-- pv_equiv track=rewrite | github.com/akimi-yano/algorithm | gcj_w/2021/gcj_w1.py | helper
-- ===== SOURCE A (Python) =====
-- from collections import Counter
--
-- def helper(arr):
--     counts = Counter(arr)
--     c = 1
--     ans = 0
--     for q in counts.values():
--         ans += c * q
--         c += 1
--     return ans
-- ===== SOURCE B (Python) =====
-- def helper(arr):
--     # Single pass: assign each value its first-occurrence rank and accumulate
--     # the rank for every element (same value as weighting distinct counts).
--     rank = {}
--     next_rank = 1
--     ans = 0
--     for x in arr:
--         r = rank.get(x)
--         if r is None:
--             r = next_rank
--             rank[x] = r
--             next_rank += 1
--         ans += r
--     return ans
-- ===== Notes on version B (the rewrite author's own statement) =====
-- stated objective: alternative
-- what changed: Replaces the two-phase build-Counter-then-weight-its-values loop by a single pass that assigns each value its first-occurrence rank and adds that rank per element.
import Mathlib
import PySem

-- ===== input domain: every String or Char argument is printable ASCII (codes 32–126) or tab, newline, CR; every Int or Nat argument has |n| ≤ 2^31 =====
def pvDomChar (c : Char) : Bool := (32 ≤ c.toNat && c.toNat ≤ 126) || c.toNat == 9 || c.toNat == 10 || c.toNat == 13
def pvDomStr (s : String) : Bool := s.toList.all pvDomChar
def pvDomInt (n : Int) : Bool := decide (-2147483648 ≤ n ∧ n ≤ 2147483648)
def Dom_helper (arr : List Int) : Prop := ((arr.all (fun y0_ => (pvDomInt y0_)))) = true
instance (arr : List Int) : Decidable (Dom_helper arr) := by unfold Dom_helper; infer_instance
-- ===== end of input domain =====

-- B is a single pass with a first-occurrence-rank dict instead of A's
-- build-Counter-then-weight-the-values two-phase loop (objective: alternative).

-- ===== PORT A =====
-- counts = Counter(arr); then for q in counts.values(): ans += c*q; c += 1
def helper (arr : List Int) : Int :=
  let counts := PySem.Dict.counter arr
  (counts.values.foldl (fun (p : Int × Int) q => (p.1 + 1, p.2 + p.1 * q)) (1, 0)).2

-- ===== PORT B =====
-- rank = {}; next_rank = 1; ans = 0; per element: look up / assign rank, add it
def helper_alt (arr : List Int) : Int :=
  (arr.foldl
    (fun (st : PySem.Dict Int Int × Int × Int) x =>
      match st.1.get? x with
      | some r => (st.1, st.2.1, st.2.2 + r)
      | none   => (st.1.insert x st.2.1, st.2.1 + 1, st.2.2 + st.2.1))
    (PySem.Dict.empty, 1, 0)).2.2

-- ===== PRECONDITION & SPEC =====
def Spec_helper (arr : List Int) (out : Int) : Prop := out = helper_alt arr
instance (arr : List Int) (out : Int) : Decidable (Spec_helper arr out) := by unfold Spec_helper; infer_instance

-- ===== CLAIM (what is proved, stated in full; the proofs are below) =====
def Claim_equal_helper : Prop := ∀ (arr : List Int), Dom_helper arr → Spec_helper arr (helper arr)

-- ===== LEMMAS AND PROOFS =====

-- weighted sum of l with weights c, c+1, …
def wsum : List Int → Int → Int
  | [], _ => 0
  | q :: l, c => c * q + wsum l (c + 1)

lemma foldA (l : List Int) (c a : Int) :
    l.foldl (fun (p : Int × Int) q => (p.1 + 1, p.2 + p.1 * q)) (c, a)
      = (c + l.length, a + wsum l c) := by
  induction l generalizing c a with
  | nil => simp [wsum]
  | cons q l ih => simp [List.foldl, wsum, ih]; constructor <;> ring

lemma wsum_congr (s : List Int) (f g : Int → Int) (c : Int)
    (h : ∀ k ∈ s, f k = g k) : wsum (s.map f) c = wsum (s.map g) c := by
  induction s generalizing c with
  | nil => rfl
  | cons k s ih =>
    simp only [List.map, wsum, h k (by simp)]
    rw [ih (c + 1) (fun y hy => h y (List.mem_cons_of_mem _ hy))]

lemma wsum_append_singleton (s : List Int) (q c : Int) :
    wsum (s ++ [q]) c = wsum s c + (c + s.length) * q := by
  induction s generalizing c with
  | nil => simp [wsum]
  | cons k s ih => simp [wsum, ih]; ring

lemma wsum_map_add_ite (s : List Int) (x : Int) (f : Int → Int) (c : Int)
    (hnd : s.Nodup) (hx : x ∈ s) :
    wsum (s.map fun k => f k + if k = x then 1 else 0) c
      = wsum (s.map f) c + (c + s.idxOf x) := by
  induction s generalizing c with
  | nil => cases hx
  | cons k s ih =>
    rcases List.nodup_cons.mp hnd with ⟨hk, hnd'⟩
    by_cases hkx : k = x
    · subst hkx
      simp only [List.map, wsum, List.idxOf_cons_self]
      rw [wsum_congr s (fun j => f j + if j = k then 1 else 0) f (c + 1)
            (fun y hy => by
              simp only [if_neg (show ¬ y = k from fun h => hk (by rwa [h] at hy)), add_zero])]
      push_cast; ring
    · have hx' : x ∈ s := by
        cases List.mem_cons.mp hx with
        | inl h => exact absurd h.symm hkx
        | inr h => exact h
      simp only [List.map, wsum, if_neg hkx]
      rw [ih (c + 1) hnd' hx', List.idxOf_cons_ne _ hkx]
      push_cast; ring

-- the first-occurrence rank dict: value ↦ its 1-based rank, as an items list
def rdItems : List Int → Int → List (Int × Int)
  | [], _ => []
  | k :: s, n => (k, n) :: rdItems s (n + 1)

def rd (s : List Int) : PySem.Dict Int Int := PySem.Dict.mk (rdItems s 1)

lemma rdItems_append (s : List Int) (x n : Int) :
    rdItems (s ++ [x]) n = rdItems s n ++ [(x, n + s.length)] := by
  induction s generalizing n with
  | nil => simp [rdItems]
  | cons k s ih =>
    simp only [List.cons_append, rdItems, ih, List.length_cons]
    have h : n + 1 + (s.length : Int) = n + ((s.length + 1 : Nat) : Int) := by push_cast; ring
    rw [h]

lemma get?_rdItems_of_not_mem (s : List Int) (n x : Int) (hx : x ∉ s) :
    (PySem.Dict.mk (rdItems s n)).get? x = none := by
  induction s generalizing n with
  | nil => rfl
  | cons k s ih =>
    rw [rdItems, PySem.Dict.get?_mk_cons]
    have hkx : ¬ (k == x) = true := by simp; rintro rfl; exact hx (by simp)
    simp only [if_neg hkx]
    exact ih (n + 1) (fun h => hx (by simp [h]))

lemma get?_rdItems_of_mem (s : List Int) (n x : Int) (hx : x ∈ s) :
    (PySem.Dict.mk (rdItems s n)).get? x = some (n + s.idxOf x) := by
  induction s generalizing n with
  | nil => cases hx
  | cons k s ih =>
    rw [rdItems, PySem.Dict.get?_mk_cons]
    by_cases hkx : k = x
    · subst hkx; simp
    · have hx' : x ∈ s := by
        cases List.mem_cons.mp hx with
        | inl h => exact absurd h.symm hkx
        | inr h => exact h
      have hne : ¬ (k == x) = true := by simpa using hkx
      rw [if_neg hne, ih (n + 1) hx', List.idxOf_cons_ne _ hkx]
      push_cast; ring_nf

-- B's loop invariant: after processing arr the state is (rank dict of the
-- distinct values, next rank, weighted count sum = A's answer over arr)
lemma B_inv (arr : List Int) :
    arr.foldl
      (fun (st : PySem.Dict Int Int × Int × Int) x =>
        match st.1.get? x with
        | some r => (st.1, st.2.1, st.2.2 + r)
        | none   => (st.1.insert x st.2.1, st.2.1 + 1, st.2.2 + st.2.1))
      (PySem.Dict.empty, 1, 0)
    = (rd (PySem.Set.ofList arr),
       ((PySem.Set.ofList arr).length : Int) + 1,
       wsum ((PySem.Set.ofList arr).map fun k => (arr.count k : Int)) 1) := by
  induction arr using List.reverseRecOn with
  | nil => rfl
  | append_singleton arr x ih =>
    rw [List.foldl_append, ih]
    have hset : PySem.Set.ofList (arr ++ [x]) = PySem.Set.add (PySem.Set.ofList arr) x := by
      rw [PySem.Set.ofList_eq_foldl, PySem.Set.ofList_eq_foldl, List.foldl_append]; rfl
    have hnd : (PySem.Set.ofList arr).Nodup := PySem.Set.nodup_ofList arr
    by_cases hmem : x ∈ arr
    · have hmemS : x ∈ PySem.Set.ofList arr := (PySem.Set.mem_ofList arr x).mpr hmem
      have hadd : PySem.Set.add (PySem.Set.ofList arr) x = PySem.Set.ofList arr := by
        simp [PySem.Set.add, PySem.Set.contains, hmemS]
      rw [hset, hadd]
      have hget : (rd (PySem.Set.ofList arr)).get? x
          = some ((1 : Int) + ((PySem.Set.ofList arr).idxOf x : Int)) :=
        get?_rdItems_of_mem _ _ _ hmemS
      simp only [List.foldl, hget]
      refine Prod.ext rfl (Prod.ext rfl ?_)
      have hcnt : ∀ k ∈ PySem.Set.ofList arr,
          ((arr ++ [x]).count k : Int) = (arr.count k : Int) + if k = x then 1 else 0 := by
        intro k _
        rw [List.count_append]
        by_cases h : k = x
        · simp [h]
        · simp [h, show ¬ x = k from fun hh => h hh.symm]
      show wsum _ 1 + _ = wsum _ 1
      rw [wsum_congr _ _ _ 1 hcnt,
          wsum_map_add_ite _ x (fun k => (arr.count k : Int)) 1 hnd hmemS]
    · have hmemS : x ∉ PySem.Set.ofList arr := fun h => hmem ((PySem.Set.mem_ofList arr x).mp h)
      have hadd : PySem.Set.add (PySem.Set.ofList arr) x = PySem.Set.ofList arr ++ [x] := by
        simp [PySem.Set.add, PySem.Set.contains, hmemS]
      rw [hset, hadd]
      have hget : (rd (PySem.Set.ofList arr)).get? x = none :=
        get?_rdItems_of_not_mem _ _ _ hmemS
      simp only [List.foldl, hget]
      have hins : (rd (PySem.Set.ofList arr)).insert x (((PySem.Set.ofList arr).length : Int) + 1)
          = rd (PySem.Set.ofList arr ++ [x]) := by
        have hc : (rd (PySem.Set.ofList arr)).contains x = false := by
          rw [PySem.Dict.contains_eq_isSome_get?, hget]; rfl
        apply PySem.Dict.ext
        rw [PySem.Dict.items_insert_of_not_contains _ _ hc]
        show (rdItems (PySem.Set.ofList arr) 1) ++ _ = rdItems (PySem.Set.ofList arr ++ [x]) 1
        rw [rdItems_append]
        simp [add_comm]
      refine Prod.ext hins (Prod.ext ?_ ?_)
      · show ((PySem.Set.ofList arr).length : Int) + 1 + 1
            = ((PySem.Set.ofList arr ++ [x]).length : Int) + 1
        simp only [List.length_append, List.length_cons, List.length_nil]; push_cast; ring
      · show wsum _ 1 + (((PySem.Set.ofList arr).length : Int) + 1)
            = wsum ((PySem.Set.ofList arr ++ [x]).map fun k => ((arr ++ [x]).count k : Int)) 1
        rw [List.map_append, List.map_singleton, wsum_append_singleton]
        have h1 : ((arr ++ [x]).count x : Int) = 1 := by
          rw [List.count_append]; simp [List.count_eq_zero_of_not_mem hmem]
        have h2 : wsum ((PySem.Set.ofList arr).map fun k => ((arr ++ [x]).count k : Int)) 1
            = wsum ((PySem.Set.ofList arr).map fun k => (arr.count k : Int)) 1 := by
          apply wsum_congr
          intro k hk
          have hkx : k ≠ x := fun h => hmemS (h ▸ hk)
          rw [List.count_append]
          simp [show ¬ x = k from fun hh => hkx hh.symm]
        rw [h1, h2]; simp only [List.length_map]; ring

-- A's result is the same weighted sum over the distinct values' counts
lemma A_eq_wsum (arr : List Int) :
    helper arr = wsum ((PySem.Set.ofList arr).map fun k => (arr.count k : Int)) 1 := by
  have hv : (PySem.Dict.counter arr).values
      = (PySem.Set.ofList arr).map fun k => (arr.count k : Int) := by
    show (PySem.Dict.counter arr).items.map (·.2) = _
    rw [PySem.Dict.items_counter]
    simp [List.map_map, Function.comp]
  show ((PySem.Dict.counter arr).values.foldl
      (fun (p : Int × Int) q => (p.1 + 1, p.2 + p.1 * q)) (1, 0)).2 = _
  rw [hv, foldA]; simp

-- ===== VERDICT (by name: the statement is the Claim_ definition above) =====
theorem helper_spec : Claim_equal_helper := by
  intro arr _
  show helper arr = helper_alt arr
  rw [A_eq_wsum]
  unfold helper_alt
  rw [B_inv]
:::
**WORK TASK:** Write out, from the lines above, only those from the line with "have hkx : k" to the line with "k : Int) := by", exactly as given, including the first and the last.

**OUTPUT OF THE TASK:**
          have hkx : k ≠ x := fun h => hmemS (h ▸ hk)
          rw [List.count_append]
          simp [show ¬ x = k from fun hh => hkx hh.symm]
        rw [h1, h2]; simp only [List.length_map]; ring

-- A's result is the same weighted sum over the distinct values' counts
lemma A_eq_wsum (arr : List Int) :
    helper arr = wsum ((PySem.Set.ofList arr).map fun k => (arr.count k : Int)) 1 := by
  have hv : (PySem.Dict.counter arr).values
      = (PySem.Set.ofList arr).map fun k => (arr.count k : Int) := by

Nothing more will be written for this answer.